## Exercise description:
Pick out the lines below with "pvDomStr" and list them.
↓↓↓
theorem pv_pass_get (n : Nat) (cur : Int) (g : List (List String)) (hg : pvShape n g) :
    pvShape n (pvPass n cur g)
    ∧ ∀ (y' x' : Nat), pvGridGet (pvPass n cur g) y' x'
        = if y' < n ∧ x' < n then pvApp cur y' x' (pvGridGet g y' x') else pvGridGet g y' x' := by
  unfold pvPass
  suffices h : ∀ (ys : List Nat), ys.Nodup → (∀ y ∈ ys, y < n) → ∀ g, pvShape n g →
      pvShape n (ys.foldl (fun g y => (List.range n).foldl (pvInner cur y) g) g)
      ∧ ∀ (y' x' : Nat), pvGridGet (ys.foldl (fun g y => (List.range n).foldl (pvInner cur y) g) g) y' x'
          = if y' ∈ ys ∧ x' < n then pvApp cur y' x' (pvGridGet g y' x') else pvGridGet g y' x' by
    obtain ⟨hs, hget⟩ := h (List.range n) (List.nodup_range) (fun y hy => List.mem_range.mp hy) g hg
    exact ⟨hs, fun y' x' => by rw [hget]; simp [List.mem_range]⟩
  intro ys
  induction ys with
  | nil => intro _ _ g hg; exact ⟨hg, fun y' x' => by simp⟩
  | cons y ys ih =>
    intro hnd hlt g hg
    obtain ⟨hndy, hndys⟩ := List.nodup_cons.mp hnd
    have hyn : y < n := hlt y (by simp)
    obtain ⟨h1s, h1g⟩ := pv_inner_fold n cur y hyn (List.range n) List.nodup_range
      (fun a ha => List.mem_range.mp ha) g hg
    set g1 := (List.range n).foldl (pvInner cur y) g with hg1
    obtain ⟨ihs, ihg⟩ := ih hndys (fun a ha => hlt a (by simp [ha])) g1 h1s
    refine ⟨by simpa using ihs, ?_⟩
    intro y' x'
    rw [List.foldl_cons, ← hg1, ihg]
    by_cases hyy : y' = y
    · subst hyy
      have hyys : y' ∉ ys := hndy
      by_cases hxx : x' < n
      · rw [if_neg (fun h => hyys h.1), h1g,
            if_pos ⟨rfl, List.mem_range.mpr hxx⟩, if_pos ⟨by simp, hxx⟩]
      · rw [if_neg (fun h => hxx h.2), if_neg (fun h => hxx h.2), h1g,
            if_neg (fun h => hxx (List.mem_range.mp h.2))]
    · have hb : pvGridGet g1 y' x' = pvGridGet g y' x' := by
        rw [h1g, if_neg (fun h => hyy h.1)]
      simp [hb, List.mem_cons, hyy]

theorem pvApp_blankIn (cur : Int) (y x : Nat) : pvApp cur y x " " = " " := by
  unfold pvApp; split <;> rfl

theorem pvApp_star (cur : Int) (y x : Nat) :
    pvApp cur y x "*" = if pvBC cur y x then " " else "*" := by
  unfold pvApp pvBC pvP pvQ
  simp

theorem pvChain_pos {c : Int} (h : 1 < c) : pvChain c = c :: pvChain (PySem.Int.floordiv c 3) := by
  rw [pvChain, dif_pos h]

theorem pvChain_neg {c : Int} (h : ¬ 1 < c) : pvChain c = [] := by
  rw [pvChain, dif_neg h]

theorem pv_loop_get (n : Nat) : ∀ (m : Nat) (cur : Int) (g : List (List String)) (b : Nat → Nat → Bool),
    cur.toNat = m →
    pvShape n g → (∀ y x, y < n → x < n → pvGridGet g y x = (if b y x then " " else "*")) →
    pvShape n (pvLoop n cur g)
    ∧ ∀ y x, y < n → x < n → pvGridGet (pvLoop n cur g) y x
        = if (b y x || (pvChain cur).any (fun c => pvBC c y x)) then " " else "*" := by
  intro m
  induction m using Nat.strong_induction_on with
  | _ m ih =>
    intro cur g b hm hs hg
    by_cases hcur : 1 < cur
    · rw [pvLoop, dif_pos hcur]
      have hlt : (PySem.Int.floordiv cur 3).toNat < m := hm ▸ pv_fdiv3_toNat_lt cur hcur
      obtain ⟨hps, hpg⟩ := pv_pass_get n cur g hs
      have hg' : ∀ y x, y < n → x < n →
          pvGridGet (pvPass n cur g) y x = (if (b y x || pvBC cur y x) then " " else "*") := by
        intro y x hy hx
        rw [hpg, if_pos ⟨hy, hx⟩, hg y x hy hx]
        by_cases hb : b y x
        · simp [hb, pvApp_blankIn]
        · simp [hb, pvApp_star]
      obtain ⟨hls, hlg⟩ := ih _ hlt (PySem.Int.floordiv cur 3) (pvPass n cur g)
        (fun y x => b y x || pvBC cur y x) rfl hps hg'
      refine ⟨hls, ?_⟩
      intro y x hy hx
      rw [hlg y x hy hx, pvChain_pos hcur, List.any_cons]
      simp [Bool.or_assoc]
    · rw [pvLoop, dif_neg hcur, pvChain_neg hcur]
      exact ⟨hs, fun y x hy hx => by rw [hg y x hy hx]; simp⟩

theorem pv_gridGet_eq_getElem (g : List (List String)) (y x : Nat)
    (hyl : y < g.length) (hxl : x < g[y].length) : pvGridGet g y x = g[y][x] := by
  unfold pvGridGet
  rw [show g.getD y [] = g[y] by
        rw [List.getD_eq_getElem?_getD, List.getElem?_eq_getElem hyl, Option.getD_some]]
  rw [List.getD_eq_getElem?_getD, List.getElem?_eq_getElem hxl, Option.getD_some]

theorem solve_eq_mk (N : Int) : solve N = pvMk N := by
  have hinit : pvShape N.toNat
      ((List.range N.toNat).map (fun _ => (List.range N.toNat).map (fun _ => ("*" : String)))) := by
    refine ⟨by simp, ?_⟩
    intro i hi
    simp
  have hinitget : ∀ y x, y < N.toNat → x < N.toNat →
      pvGridGet ((List.range N.toNat).map (fun _ => (List.range N.toNat).map (fun _ => ("*" : String)))) y x
        = (if (false : Bool) then " " else "*") := by
    intro y x hy hx
    unfold pvGridGet
    rw [pv_getD_map_range _ _ _ _ hy, pv_getD_map_range _ _ _ _ hx]
    rfl
  obtain ⟨hs, hgget⟩ := pv_loop_get N.toNat N.toNat N
    ((List.range N.toNat).map (fun _ => (List.range N.toNat).map (fun _ => ("*" : String))))
    (fun _ _ => false) rfl hinit hinitget
  have hsolve : solve N = pvLoop N.toNat N
      ((List.range N.toNat).map (fun _ => (List.range N.toNat).map (fun _ => ("*" : String)))) := rfl
  have hmk : pvMk N
      = (List.range N.toNat).map (fun y => (List.range N.toNat).map (fun x =>
          if pvBlank N y x then " " else "*")) := rfl
  rw [hsolve, hmk]
  apply List.ext_getElem
  · rw [hs.1, List.length_map, List.length_range]
  · intro y hy1 hy2
    have hyn : y < N.toNat := hs.1 ▸ hy1
    conv_rhs => rw [List.getElem_map, List.getElem_range]
    apply List.ext_getElem
    · rw [hs.2 y hy1, List.length_map, List.length_range]
    · intro x hx1 hx2
      have hxn : x < N.toNat := (hs.2 y hy1) ▸ hx1
      conv_rhs => rw [List.getElem_map, List.getElem_range]
      rw [← pv_gridGet_eq_getElem _ _ _ hy1 hx1, hgget y x hyn hxn]
      simp [pvBlank]

-- ===== VERDICT (by name: the statement is the Claim_ definition above) =====
theorem solve_spec : Claim_equal_solve := by
  intro N _
  unfold Spec_solve
  rw [solve_eq_mk, solve_alt_eq_mk]
-- pv_equiv track=rewrite | github.com/pypi-data/pypi-mirror-303 | packages/collar/collar-0.1.15.tar.gz/collar-0.1.15/collar/core/ast/JSource.py | find_indentation_string_after_newline
-- ===== SOURCE A (Python) =====
-- def find_indentation_string_after_newline(text: str):
--     newline_index = text.find('\n')
--     if newline_index == -1:
--         return None
--     after_newline = text[newline_index + 1:]
--     indentation = ''
--     for char in after_newline:
--         if char == ' ' or char == '\t':
--             indentation += char
--         else:
--             break
--     return indentation
-- ===== SOURCE B (Python) =====
-- def find_indentation_string_after_newline(text: str):
--     newline_index = text.find('\n')
--     if newline_index == -1:
--         return None
--     after = text[newline_index + 1:]
--     return after[:len(after) - len(after.lstrip(' \t'))]
-- ===== Notes on version B (the rewrite author's own statement) =====
-- stated objective: simpler
-- what changed: Replaces the char-by-char accumulate-and-break loop with a boundary computed once: the indentation is the prefix that left-stripping spaces and tabs removes, taken by a single slice.
import Mathlib
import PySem

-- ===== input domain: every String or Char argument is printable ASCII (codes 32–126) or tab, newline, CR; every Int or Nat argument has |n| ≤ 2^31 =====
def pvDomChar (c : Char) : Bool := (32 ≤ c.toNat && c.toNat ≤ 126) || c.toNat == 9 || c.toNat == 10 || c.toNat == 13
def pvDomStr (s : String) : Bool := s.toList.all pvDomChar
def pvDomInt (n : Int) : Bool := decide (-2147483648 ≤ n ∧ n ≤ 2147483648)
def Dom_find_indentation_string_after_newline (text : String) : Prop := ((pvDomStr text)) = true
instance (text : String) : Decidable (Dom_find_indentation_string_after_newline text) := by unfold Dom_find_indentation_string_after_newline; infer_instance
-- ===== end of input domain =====

-- B computes the indentation as the slice that lstrip(' \t') removes instead of A's
-- accumulate-and-break character loop; same value everywhere (simpler decomposition).

-- ===== PORT A =====
-- the 'for char in after_newline: … break' loop, with the accumulated indentation
def pvIndentLoop : List Char → List Char → List Char
  | [], acc => acc
  | c :: rest, acc => if c == ' ' || c == '\t' then pvIndentLoop rest (acc ++ [c]) else acc

def find_indentation_string_after_newline (text : String) : Option String :=
  let newline_index := PySem.Str.find text "\n"
  if newline_index == -1 then none
  else
    let after_newline := PySem.List.slice text.toList (some (newline_index + 1)) none
    some (String.mk (pvIndentLoop after_newline []))

-- ===== PORT B =====
def find_indentation_string_after_newline_alt (text : String) : Option String :=
  let newline_index := PySem.Str.find text "\n"
  if newline_index == -1 then none
  else
    let after := PySem.List.slice text.toList (some (newline_index + 1)) none
    -- after.lstrip(' \t'): drop the leading chars that are in {' ', '\t'} (exact for lstrip with chars)
    let stripped := after.dropWhile (fun c => c == ' ' || c == '\t')
    some (String.mk (PySem.List.slice after none (some ((after.length : Int) - stripped.length))))

-- ===== PRECONDITION & SPEC =====
def Spec_find_indentation_string_after_newline (text : String) (out : Option String) : Prop := out = find_indentation_string_after_newline_alt text
instance (text : String) (out : Option String) : Decidable (Spec_find_indentation_string_after_newline text out) := by unfold Spec_find_indentation_string_after_newline; infer_instance

-- ===== CLAIM (what is proved, stated in full; the proofs are below) =====
def Claim_equal_find_indentation_string_after_newline : Prop := ∀ (text : String), Dom_find_indentation_string_after_newline text → Spec_find_indentation_string_after_newline text (find_indentation_string_after_newline text)

-- ===== LEMMAS AND PROOFS =====
theorem pvIndentLoop_eq_takeWhile (l acc : List Char) :
    pvIndentLoop l acc = acc ++ l.takeWhile (fun c => c == ' ' || c == '\t') := by
  induction l generalizing acc with
  | nil => simp [pvIndentLoop]
  | cons c rest ih =>
    by_cases h : (c == ' ' || c == '\t') = true
    · simp [pvIndentLoop, h, ih]
    · simp [pvIndentLoop, h]

theorem take_sub_dropWhile {α : Type} (p : α → Bool) (l : List α) :
    l.take (l.length - (l.dropWhile p).length) = l.takeWhile p := by
  have hsplit := List.takeWhile_append_dropWhile (p := p) (l := l)
  have hlen : l.length - (l.dropWhile p).length = (l.takeWhile p).length := by
    have := congrArg List.length hsplit
    simp only [List.length_append] at this
    omega
  rw [hlen]
  exact (List.prefix_iff_eq_take.mp (List.takeWhile_prefix p)).symm

-- ===== VERDICT (by name: the statement is the Claim_ definition above) =====
theorem find_indentation_string_after_newline_spec : Claim_equal_find_indentation_string_after_newline := by
  intro text _
  unfold Spec_find_indentation_string_after_newline
  unfold find_indentation_string_after_newline find_indentation_string_after_newline_alt
  by_cases h : (PySem.Str.find text "\n" == -1) = true
  · simp only [h, if_true]
  · simp only [h, Bool.false_eq_true, if_false]
    set after := PySem.List.slice text.toList (some (PySem.Str.find text "\n" + 1)) none with hafter
    have hle : (after.dropWhile (fun c => c == ' ' || c == '\t')).length ≤ after.length :=
      List.length_dropWhile_le _ _
    have hnn : (0:Int) ≤ (after.length : Int) - ((after.dropWhile (fun c => c == ' ' || c == '\t')).length : Int) := by
      omega
    rw [PySem.List.slice_to]
    have htn : ((after.length : Int) - ((after.dropWhile (fun c => c == ' ' || c == '\t')).length : Int)).toNat
        = after.length - (after.dropWhile (fun c => c == ' ' || c == '\t')).length := by omega
    rw [htn, take_sub_dropWhile, pvIndentLoop_eq_takeWhile]
    · simp
    · exact hnn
↑↑↑
## Problem solution:
def pvDomStr (s : String) : Bool := s.toList.all pvDomChar
def Dom_find_indentation_string_after_newline (text : String) : Prop := ((pvDomStr text)) = true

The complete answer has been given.